- Exercise prompt -
Going through the entries, how many lines include the string "hval"? Answer only with the number.

- Data for this task -
- - -

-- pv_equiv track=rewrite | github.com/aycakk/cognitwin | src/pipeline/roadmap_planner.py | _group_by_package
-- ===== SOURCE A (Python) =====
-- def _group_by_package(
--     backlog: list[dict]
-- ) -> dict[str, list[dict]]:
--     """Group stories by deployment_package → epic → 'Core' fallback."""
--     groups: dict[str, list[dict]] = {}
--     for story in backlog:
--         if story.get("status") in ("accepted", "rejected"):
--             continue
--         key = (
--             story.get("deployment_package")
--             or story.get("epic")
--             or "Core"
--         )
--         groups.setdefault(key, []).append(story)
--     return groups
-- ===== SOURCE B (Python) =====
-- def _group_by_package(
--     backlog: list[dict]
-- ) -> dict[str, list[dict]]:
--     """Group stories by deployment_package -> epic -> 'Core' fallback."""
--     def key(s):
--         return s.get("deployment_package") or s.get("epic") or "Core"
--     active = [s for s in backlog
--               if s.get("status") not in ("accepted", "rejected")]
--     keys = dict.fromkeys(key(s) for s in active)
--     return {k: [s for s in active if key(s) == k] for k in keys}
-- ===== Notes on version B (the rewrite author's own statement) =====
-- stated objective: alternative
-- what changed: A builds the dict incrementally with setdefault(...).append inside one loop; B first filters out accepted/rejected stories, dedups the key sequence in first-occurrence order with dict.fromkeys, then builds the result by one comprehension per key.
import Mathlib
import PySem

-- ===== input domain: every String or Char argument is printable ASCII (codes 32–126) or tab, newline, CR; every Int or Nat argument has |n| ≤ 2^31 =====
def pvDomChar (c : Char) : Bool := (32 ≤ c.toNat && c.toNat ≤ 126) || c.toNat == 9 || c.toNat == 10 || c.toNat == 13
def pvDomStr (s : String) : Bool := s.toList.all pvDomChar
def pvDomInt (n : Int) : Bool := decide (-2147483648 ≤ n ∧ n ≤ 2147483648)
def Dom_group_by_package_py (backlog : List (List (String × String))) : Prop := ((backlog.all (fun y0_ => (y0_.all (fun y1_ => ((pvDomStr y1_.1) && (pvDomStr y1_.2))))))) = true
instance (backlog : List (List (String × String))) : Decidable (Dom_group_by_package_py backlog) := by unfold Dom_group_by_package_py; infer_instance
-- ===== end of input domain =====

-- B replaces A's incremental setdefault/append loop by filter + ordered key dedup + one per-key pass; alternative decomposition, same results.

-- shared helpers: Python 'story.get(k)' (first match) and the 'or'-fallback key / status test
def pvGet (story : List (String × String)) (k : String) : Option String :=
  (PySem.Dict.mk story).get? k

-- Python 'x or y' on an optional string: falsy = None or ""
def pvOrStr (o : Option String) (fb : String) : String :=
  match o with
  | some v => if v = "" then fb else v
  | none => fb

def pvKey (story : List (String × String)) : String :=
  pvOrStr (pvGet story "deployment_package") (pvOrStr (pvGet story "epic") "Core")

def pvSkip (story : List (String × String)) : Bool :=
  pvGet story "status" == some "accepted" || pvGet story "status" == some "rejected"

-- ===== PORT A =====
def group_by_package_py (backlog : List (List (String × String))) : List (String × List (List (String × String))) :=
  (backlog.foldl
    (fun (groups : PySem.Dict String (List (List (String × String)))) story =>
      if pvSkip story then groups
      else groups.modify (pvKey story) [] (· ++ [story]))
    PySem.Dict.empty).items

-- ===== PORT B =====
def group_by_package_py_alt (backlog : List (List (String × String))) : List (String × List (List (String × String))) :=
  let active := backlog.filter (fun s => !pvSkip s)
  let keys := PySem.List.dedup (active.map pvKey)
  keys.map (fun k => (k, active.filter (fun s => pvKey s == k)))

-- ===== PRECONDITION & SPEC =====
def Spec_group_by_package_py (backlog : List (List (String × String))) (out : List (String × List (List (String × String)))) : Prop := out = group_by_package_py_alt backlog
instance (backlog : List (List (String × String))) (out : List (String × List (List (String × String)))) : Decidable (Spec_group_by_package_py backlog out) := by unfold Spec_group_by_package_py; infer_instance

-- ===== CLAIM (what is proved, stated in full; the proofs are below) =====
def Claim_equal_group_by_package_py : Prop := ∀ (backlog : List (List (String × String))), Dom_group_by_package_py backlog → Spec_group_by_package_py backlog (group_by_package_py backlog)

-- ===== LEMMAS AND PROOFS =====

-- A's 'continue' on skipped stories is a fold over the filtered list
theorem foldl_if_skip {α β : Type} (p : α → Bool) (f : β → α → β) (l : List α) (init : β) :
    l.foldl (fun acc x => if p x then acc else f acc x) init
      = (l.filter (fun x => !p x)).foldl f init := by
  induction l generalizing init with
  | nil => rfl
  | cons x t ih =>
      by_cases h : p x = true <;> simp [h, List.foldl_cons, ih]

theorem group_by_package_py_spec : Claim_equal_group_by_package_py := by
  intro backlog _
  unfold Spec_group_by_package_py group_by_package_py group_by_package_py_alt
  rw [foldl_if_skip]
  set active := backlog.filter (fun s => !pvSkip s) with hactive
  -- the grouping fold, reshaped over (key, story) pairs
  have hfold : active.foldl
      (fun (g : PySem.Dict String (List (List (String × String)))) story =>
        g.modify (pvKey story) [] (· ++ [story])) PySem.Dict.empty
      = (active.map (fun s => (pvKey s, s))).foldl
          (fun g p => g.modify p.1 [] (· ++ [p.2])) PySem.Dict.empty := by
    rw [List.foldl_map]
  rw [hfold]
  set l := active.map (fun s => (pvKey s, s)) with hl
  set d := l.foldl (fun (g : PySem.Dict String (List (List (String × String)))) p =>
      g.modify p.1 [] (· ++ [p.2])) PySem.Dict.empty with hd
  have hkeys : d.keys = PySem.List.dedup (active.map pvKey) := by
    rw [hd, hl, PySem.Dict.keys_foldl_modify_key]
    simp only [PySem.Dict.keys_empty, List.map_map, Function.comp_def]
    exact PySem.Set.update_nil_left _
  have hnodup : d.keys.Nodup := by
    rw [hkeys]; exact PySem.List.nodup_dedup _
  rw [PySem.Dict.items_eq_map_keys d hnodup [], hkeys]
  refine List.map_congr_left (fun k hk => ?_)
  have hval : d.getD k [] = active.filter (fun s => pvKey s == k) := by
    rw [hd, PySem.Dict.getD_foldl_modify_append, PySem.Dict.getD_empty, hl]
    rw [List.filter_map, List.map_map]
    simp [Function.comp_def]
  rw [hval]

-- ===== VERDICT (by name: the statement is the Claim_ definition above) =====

- - -

- Written solution -
2